The legalisation movement has moved on from the days when hippies waved huge marijuana leaves and encouraged "the straights" to have a drag. It is no longer about saying that drug use is, in some facile way, "good". We all know that drugs - from cannabis to tobacco to crack - have some terrible downsides. The only difference is that some of us also admit that prohibition does not solve these problems - it exacerbates them.

Sadly, the Government is not taking all this anti-cannabis flak because they have taken the decision to legalise the drug. (Even the Labour-dominated Home Affairs Select Committee has advised the Government to take the case for legalisation to the UN). Instead, they have chosen a mushy third way between legalisation and prohibition that few understand and nobody respects. Cannabis is still illegal, and jail sentences of up to two years can still be handed down for possession of cannabis. But there will be a "presumption against arrest": the police will most likely warn you and send you on your way if they find you with cannabis.

This leaves in place the worst element of prohibition: it hands a massive, profitable and ineradicable industry directly to gangs of criminals who wreak havoc across Britain's estates. Of course, cannabis dealers do not cause the same problems as crack or heroin-suppliers - but half of Britain's cannabis comes from Morocco. Only a long, ugly line-up of well-tooled gangs can export so much of a prohibited substance. Our government chooses effectively to hand them billions of pounds, when they could deprive them of their primary source of income over night by legalising.

Yet this has not been the thrust of the criticisms against the Government. Instead, many critics have focused on a fairly nonsensical argument. Labour rebels and Tories have moaned that the new law is sending out a "mixed message" to teenagers, who will now change from knowing that cannabis is Very Bad to thinking it is A Good Thing. Come on. There are many places teenagers look for guidance: friends, teachers, parents, celebrities. I have never met a teenager who looked to the Government for moral guidance. Never. Perhaps a teenage William Hague was so inclined; do we want a nation full of mini-Hagues? And anyway, the premise behind the "messages" argument is flawed. Drinking vodka is legal. Is the Government sending out a message that teenagers should swig a bottle or two on their way to school?
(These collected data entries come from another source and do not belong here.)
-- pv_equiv track=rewrite | github.com/ewindisch/pydance | util.py | find_subtitle
-- ===== SOURCE A (Python) =====
-- def find_subtitle(title):
--   for pair in (("[", "]"), ("(", ")"), ("~", "~"), ("-", "-")):
--     if pair[0] in title and title[-1] == pair[1]:
--       l = title[0:-1].rindex(pair[0])
--       if l != 0:
--         subtitle = title[l:]
--         title = title[:l]
--         return title, subtitle
--   else: return title, ""
-- ===== SOURCE B (Python) =====
-- def find_subtitle(title):
--     # one forward pass indexes the last occurrence of every opener character;
--     # then a constant-time dispatch on the final character picks the split point
--     last = {"[": 0, "(": 0, "~": 0, "-": 0}
--     for i, ch in enumerate(title[:-1]):
--         if ch in last:
--             last[ch] = i
--     opener_of = {"]": "[", ")": "(", "~": "~", "-": "-"}
--     if title and title[-1] in opener_of:
--         l = last[opener_of[title[-1]]]
--         if l:
--             return title[:l], title[l:]
--     return title, ""
-- ===== Notes on version B (the rewrite author's own statement) =====
-- stated objective: alternative
-- what changed: A loops over the four delimiter pairs and, on a match, scans backwards with rindex; B never searches backwards at all: one forward pass over title[:-1] builds a last-occurrence index for all four opener characters at once, and the final character then selects the split point from that table in O(1).
-- crash fix: A raises ValueError when the title's terminal character is a tilde or hyphen occurring nowhere else in the title (rindex on title[:-1] fails); B returns the title unchanged with an empty subtitle there. — e.g. on find_subtitle("ab~"): A raises ValueError, B returns ("ab~", "")
import Mathlib
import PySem

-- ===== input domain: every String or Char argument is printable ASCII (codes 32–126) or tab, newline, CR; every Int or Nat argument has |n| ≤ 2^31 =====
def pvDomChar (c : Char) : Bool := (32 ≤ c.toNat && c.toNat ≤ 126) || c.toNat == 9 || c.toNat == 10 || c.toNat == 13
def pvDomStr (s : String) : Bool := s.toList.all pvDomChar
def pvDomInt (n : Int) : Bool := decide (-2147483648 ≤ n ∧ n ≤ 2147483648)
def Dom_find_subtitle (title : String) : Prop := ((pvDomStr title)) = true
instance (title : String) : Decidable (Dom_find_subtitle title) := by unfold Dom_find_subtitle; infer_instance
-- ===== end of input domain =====

-- B replaces A's loop over the four pairs (each with a backward rindex scan) by ONE forward
-- pass that records the last occurrence of every opener character in a table, then an O(1)
-- dispatch on the final character; return values only, no mutation.

-- ===== PORT A =====
-- transliteration of Python's str.rindex for a single-character needle:
-- highest index of c in cs, none = ValueError
def rindexAux (cs : List Char) (c : Char) (i : Nat) (acc : Option Nat) : Option Nat :=
  match cs with
  | [] => acc
  | x :: t => rindexAux t c (i + 1) (if x = c then some i else acc)

-- literal port of A's for-loop over the four pairs; `title[0:-1]` = dropLast, `title[:l]`/`title[l:]` = take/drop.
-- On the `rindex` ValueError (none case) Python raises; those inputs are excluded by Pre_ and the port returns (title, "").
def loopA : List (Char × Char) → List Char → String → String × String
  | [], _, title => (title, "")
  | p :: rest, cs, title =>
    if p.1 ∈ cs ∧ cs.getLast? = some p.2 then
      match rindexAux cs.dropLast p.1 0 none with
      | some l => if l ≠ 0 then (String.ofList (cs.take l), String.ofList (cs.drop l)) else loopA rest cs title
      | none => (title, "")   -- ValueError in Python; outside Pre_
    else loopA rest cs title

def find_subtitle (title : String) : String × String :=
  loopA [('[', ']'), ('(', ')'), ('~', '~'), ('-', '-')] title.toList title

-- ===== PORT B =====
-- the loop body `if ch in last: last[ch] = i`
def stepB (d : PySem.Dict Char Int) (p : Int × Char) : PySem.Dict Char Int :=
  if d.contains p.2 then d.insert p.2 p.1 else d

def find_subtitle_alt (title : String) : String × String :=
  let cs := title.toList
  -- `for i, ch in enumerate(title[:-1]): if ch in last: last[ch] = i`
  let last := (PySem.List.enumerate cs.dropLast 0).foldl stepB
      (PySem.Dict.ofList [('[', 0), ('(', 0), ('~', 0), ('-', 0)])
  let opener_of : PySem.Dict Char Char :=
      PySem.Dict.ofList [(']', '['), (')', '('), ('~', '~'), ('-', '-')]
  match cs.getLast? with                    -- `if title and title[-1] in opener_of`
  | some c =>
    match opener_of.get? c with
    | some o =>
      let l : Int := last.getD o 0          -- `l = last[opener_of[title[-1]]]`
      if l ≠ 0 then (String.ofList (cs.take l.toNat), String.ofList (cs.drop l.toNat))
      else (title, "")
    | none => (title, "")
  | none => (title, "")

-- ===== PRECONDITION & SPEC =====
-- Pre_ excludes exactly the inputs where A raises ValueError: a title whose last character is a
-- tilde or hyphen that is its sole occurrence (rindex on title[:-1] fails there).
def Pre_find_subtitle (title : String) : Prop :=
  (title.toList.getLast? = some '~' → '~' ∈ title.toList.dropLast) ∧
  (title.toList.getLast? = some '-' → '-' ∈ title.toList.dropLast)
instance (title : String) : Decidable (Pre_find_subtitle title) := by
  unfold Pre_find_subtitle; infer_instance

def pvWitness_find_subtitle : String := "ab [cd]"

-- A raises ValueError on titles whose last character is a tilde or hyphen occurring nowhere else; B returns the title with an empty subtitle.
def Raises_find_subtitle (title : String) : Prop :=
  (title.toList.getLast? = some '~' ∧ '~' ∉ title.toList.dropLast) ∨
  (title.toList.getLast? = some '-' ∧ '-' ∉ title.toList.dropLast)
instance (title : String) : Decidable (Raises_find_subtitle title) := by
  unfold Raises_find_subtitle; infer_instance
def pvRaiseWitness_find_subtitle : String := "ab~"
def pvRaiseWitnessOut_find_subtitle : String × String := ("ab~", "")

def Spec_find_subtitle (title : String) (out : String × String) : Prop := out = find_subtitle_alt title
instance (title : String) (out : String × String) : Decidable (Spec_find_subtitle title out) := by unfold Spec_find_subtitle; infer_instance

-- ===== CLAIM (what is proved, stated in full; the proofs are below) =====
def Claim_equal_find_subtitle : Prop := ∀ (title : String), Dom_find_subtitle title → Pre_find_subtitle title → Spec_find_subtitle title (find_subtitle title)
def Claim_raises_find_subtitle : Prop := (∀ (title : String), Dom_find_subtitle title → Raises_find_subtitle title → ¬ Pre_find_subtitle title) ∧ (Dom_find_subtitle (pvRaiseWitness_find_subtitle) ∧ Raises_find_subtitle (pvRaiseWitness_find_subtitle) ∧ find_subtitle_alt (pvRaiseWitness_find_subtitle) = pvRaiseWitnessOut_find_subtitle)

-- ===== LEMMAS AND PROOFS =====

-- structural "last index of c in cs" used only by the proofs, as the bridge between
-- A's backward rindex and B's forward table-building fold
def lastIdx : List Char → Char → Option Nat
  | [], _ => none
  | x :: t, o =>
    match lastIdx t o with
    | some l => some (l + 1)
    | none => if x = o then some 0 else none

theorem rindexAux_eq_lastIdx (cs : List Char) (c : Char) (i : Nat) (acc : Option Nat) :
    rindexAux cs c i acc = match lastIdx cs c with
      | some l => some (i + l)
      | none => acc := by
  induction cs generalizing i acc with
  | nil => simp [rindexAux, lastIdx]
  | cons x t ih =>
    rw [rindexAux, ih]
    rcases h : lastIdx t c with _ | l
    · by_cases hx : x = c <;> simp [lastIdx, h, hx]
    · simp only [lastIdx, h]
      congr 1
      omega

theorem lastIdx_eq_none_iff (cs : List Char) (c : Char) :
    lastIdx cs c = none ↔ c ∉ cs := by
  induction cs with
  | nil => simp [lastIdx]
  | cons x t ih =>
    rcases h : lastIdx t c with _ | l
    · have ht : c ∉ t := ih.mp h
      by_cases hx : x = c
      · subst hx; simp [lastIdx, h]
      · simp [lastIdx, h, hx, ht, Ne.symm hx]
    · have ht : c ∈ t := by
        by_contra hc
        rw [ih.mpr hc] at h; cases h
      simp [lastIdx, h, ht]

theorem foldl_stepB_getD (cs : List Char) (o : Char) :
    ∀ (s : Int) (d : PySem.Dict Char Int), d.contains o = true →
    ((PySem.List.enumerate cs s).foldl stepB d).getD o 0 =
      match lastIdx cs o with
      | some l => s + l
      | none => d.getD o 0 := by
  induction cs with
  | nil => intro s d _; simp [PySem.List.enumerate_nil, lastIdx]
  | cons x t ih =>
    intro s d hd
    rw [PySem.List.enumerate_cons, List.foldl_cons]
    have hd' : (stepB d (s, x)).contains o = true := by
      unfold stepB
      split
      · rw [PySem.Dict.contains_insert]; simp [hd]
      · exact hd
    rw [ih (s + 1) _ hd']
    rcases h : lastIdx t o with _ | l
    · by_cases hx : x = o
      · subst hx
        have : stepB d (s, x) = d.insert x s := by simp [stepB, hd]
        simp [lastIdx, h, this, PySem.Dict.getD_insert_self]
      · have hgd : (stepB d (s, x)).getD o 0 = d.getD o 0 := by
          unfold stepB
          split
          · rw [PySem.Dict.getD_insert]
            exact if_neg (fun e => hx e.symm)
          · rfl
        simp [lastIdx, h, hx, hgd]
    · simp only [lastIdx, h]
      push_cast
      ring_nf

theorem getD_table (ds : List Char) (o : Char)
    (ho : o = '[' ∨ o = '(' ∨ o = '~' ∨ o = '-') :
    ((PySem.List.enumerate ds 0).foldl stepB
        (PySem.Dict.ofList [('[', 0), ('(', 0), ('~', 0), ('-', 0)])).getD o 0 =
      match lastIdx ds o with
      | some l => (l : Int)
      | none => 0 := by
  have hc : (PySem.Dict.ofList [('[', (0:Int)), ('(', 0), ('~', 0), ('-', 0)]).contains o = true := by
    rcases ho with h | h | h | h <;> subst h <;> decide
  have h0 : (PySem.Dict.ofList [('[', (0:Int)), ('(', 0), ('~', 0), ('-', 0)]).getD o 0 = 0 := by
    rcases ho with h | h | h | h <;> subst h <;> decide
  rw [foldl_stepB_getD ds o 0 _ hc]
  rcases h : lastIdx ds o with _ | l <;> simp [h0]

-- unfold one B-side branch: B splits at lastIdx when present and nonzero
theorem altB_case (title : String) (ds : List Char) (c o : Char)
    (hcs : title.toList = ds ++ [c])
    (hco : (PySem.Dict.ofList [(']', '['), (')', '('), ('~', '~'), ('-', '-')]).get? c = some o)
    (ho : o = '[' ∨ o = '(' ∨ o = '~' ∨ o = '-') :
    find_subtitle_alt title =
      match lastIdx ds o with
      | some l => if l ≠ 0 then (String.ofList ((ds ++ [c]).take l), String.ofList ((ds ++ [c]).drop l)) else (title, "")
      | none => (title, "") := by
  unfold find_subtitle_alt
  simp only [hcs, List.getLast?_concat, List.dropLast_concat, hco]
  rw [getD_table ds o ho]
  rcases h : lastIdx ds o with _ | l
  · rfl
  · by_cases hl : l = 0
    · simp [hl]
    · have : ((l : Int) ≠ 0) := by exact_mod_cast hl
      simp [hl]

theorem main_eq (title : String) (hpre : Pre_find_subtitle title) :
    find_subtitle title = find_subtitle_alt title := by
  rcases List.eq_nil_or_concat title.toList with h | ⟨ds, c, h⟩
  · simp [find_subtitle, find_subtitle_alt, loopA, h]
  · unfold Pre_find_subtitle at hpre
    simp only [h, List.concat_eq_append, List.getLast?_concat, List.dropLast_concat, Option.some.injEq] at hpre
    rw [List.concat_eq_append] at h
    have hA : find_subtitle title =
        loopA [('[', ']'), ('(', ')'), ('~', '~'), ('-', '-')] (ds ++ [c]) title := by
      rw [find_subtitle, h]
    by_cases h1 : c = ']'
    · subst h1
      rw [hA, altB_case title ds ']' '[' h (by decide) (by decide)]
      by_cases hm : '[' ∈ ds
      · rcases hl : lastIdx ds '[' with _ | l
        · exact absurd ((lastIdx_eq_none_iff ds '[').mp hl) (by simpa using hm)
        · have hri : rindexAux ds '[' 0 none = some l := by
            rw [rindexAux_eq_lastIdx, hl]; simp
          by_cases hl0 : l = 0 <;> simp [loopA, hm, hri, hl0]
      · have hn : lastIdx ds '[' = none := (lastIdx_eq_none_iff ds '[').mpr hm
        have : '[' ∉ ds ++ [']'] := by simp [hm]
        simp [loopA, this, hn]
    · by_cases h2 : c = ')'
      · subst h2
        rw [hA, altB_case title ds ')' '(' h (by decide) (by decide)]
        by_cases hm : '(' ∈ ds
        · rcases hl : lastIdx ds '(' with _ | l
          · exact absurd ((lastIdx_eq_none_iff ds '(').mp hl) (by simpa using hm)
          · have hri : rindexAux ds '(' 0 none = some l := by
              rw [rindexAux_eq_lastIdx, hl]; simp
            by_cases hl0 : l = 0 <;> simp [loopA, hm, hri, hl0]
        · have hn : lastIdx ds '(' = none := (lastIdx_eq_none_iff ds '(').mpr hm
          have : '(' ∉ ds ++ [')'] := by simp [hm]
          simp [loopA, this, hn]
      · by_cases h3 : c = '~'
        · subst h3
          rw [hA, altB_case title ds '~' '~' h (by decide) (by decide)]
          have hm : '~' ∈ ds := hpre.1 rfl
          rcases hl : lastIdx ds '~' with _ | l
          · exact absurd ((lastIdx_eq_none_iff ds '~').mp hl) (by simpa using hm)
          · have hri : rindexAux ds '~' 0 none = some l := by
              rw [rindexAux_eq_lastIdx, hl]; simp
            by_cases hl0 : l = 0 <;> simp [loopA, hm, hri, hl0]
        · by_cases h4 : c = '-'
          · subst h4
            rw [hA, altB_case title ds '-' '-' h (by decide) (by decide)]
            have hm : '-' ∈ ds := hpre.2 rfl
            rcases hl : lastIdx ds '-' with _ | l
            · exact absurd ((lastIdx_eq_none_iff ds '-').mp hl) (by simpa using hm)
            · have hri : rindexAux ds '-' 0 none = some l := by
                rw [rindexAux_eq_lastIdx, hl]; simp
              by_cases hl0 : l = 0 <;> simp [loopA, hm, hri, hl0]
          · have e1 : (']' == c) = false := by simp [Ne.symm h1]
            have e2 : ((')' : Char) == c) = false := by simp [Ne.symm h2]
            have e3 : (('~' : Char) == c) = false := by simp [Ne.symm h3]
            have e4 : (('-' : Char) == c) = false := by simp [Ne.symm h4]
            rw [hA]
            unfold find_subtitle_alt
            have hitems : (PySem.Dict.ofList [(']', '['), (')', '('), ('~', '~'), ('-', '-')] : PySem.Dict Char Char).items = [(']', '['), (')', '('), ('~', '~'), ('-', '-')] := by decide
            simp [h, loopA, PySem.Dict.get?, hitems, List.find?, e1, e2, e3, e4, h1, h2, h3, h4]

-- ===== VERDICT (by name: the statement is the Claim_ definition above) =====
theorem find_subtitle_spec : Claim_equal_find_subtitle := by
  intro title _ hpre; exact main_eq title hpre

-- find_subtitle_raises: A's ValueError inputs lie outside Pre_find_subtitle, and B's port returns (title, "") at the witness
theorem find_subtitle_raises : Claim_raises_find_subtitle := by
  unfold Claim_raises_find_subtitle
  constructor
  · intro title _ hr hp
    rcases hr with ⟨h1, h2⟩ | ⟨h1, h2⟩
    · exact h2 (hp.1 h1)
    · exact h2 (hp.2 h1)
  · exact ⟨by decide, by decide, by decide⟩

-- self-check: the crash-fix witness value above is exactly what B's port returns (projection of find_subtitle_raises)
theorem pvRaises_witness_ok : find_subtitle_alt pvRaiseWitness_find_subtitle = pvRaiseWitnessOut_find_subtitle :=
  find_subtitle_raises.2.2.2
It is particularly weird that right-wing Tories have embraced this argument about the "message" involved in changing the law. Aren't they the ones who witter on constantly about distrusting government? The Tories have been lecturing us for decades about how we must not look to government for help with our wages or businesses - but now it seems we are supposed to look to the Government for vague moral instruction about cannabis.

Michael Howard was at least right when he told The Independent this week that there are only two realistic options: upholding prohibition to the full, or legalising drugs. Unfortunately, he does not follow this to its logical conclusion. There are between two- and five million regular cannabis users in Britain. Half of all 16-25-year-olds have smoked cannabis. If prohibition were enforced, we would have to prosecute half of our young people, more than quadruple the size of our prison population, and bring the entire criminal justice system to the point of collapse. Prohibition of cannabis is literally unenforcable, and everybody knows it. So - as Howard admits - there is only one sensible alternative.

The idea that the day after legalisation, Britain would collectively drop out and disappear in a haze of skunk smoke is absurd.

Everybody is free to drink, and we do not all sit around in our offices reeking of gin. Anybody who wants to get hold of cannabis today can, with the near-certainty they will not be punished. There might be a small increase in use (although I suspect this would quickly stabilise). This is a major drawback - but it has to be weighed against the major downsides of prohibition: the criminal gangs, the mockery of the law, the vast waste of police resources that could be spent catching burglars and rapists, and the devastation of the countries which supply our drugs but cannot tax their major export.

Wouldn't admitting this be better than retreating into stale propaganda about how cannabis will turn Britain into a vast lunatic asylum?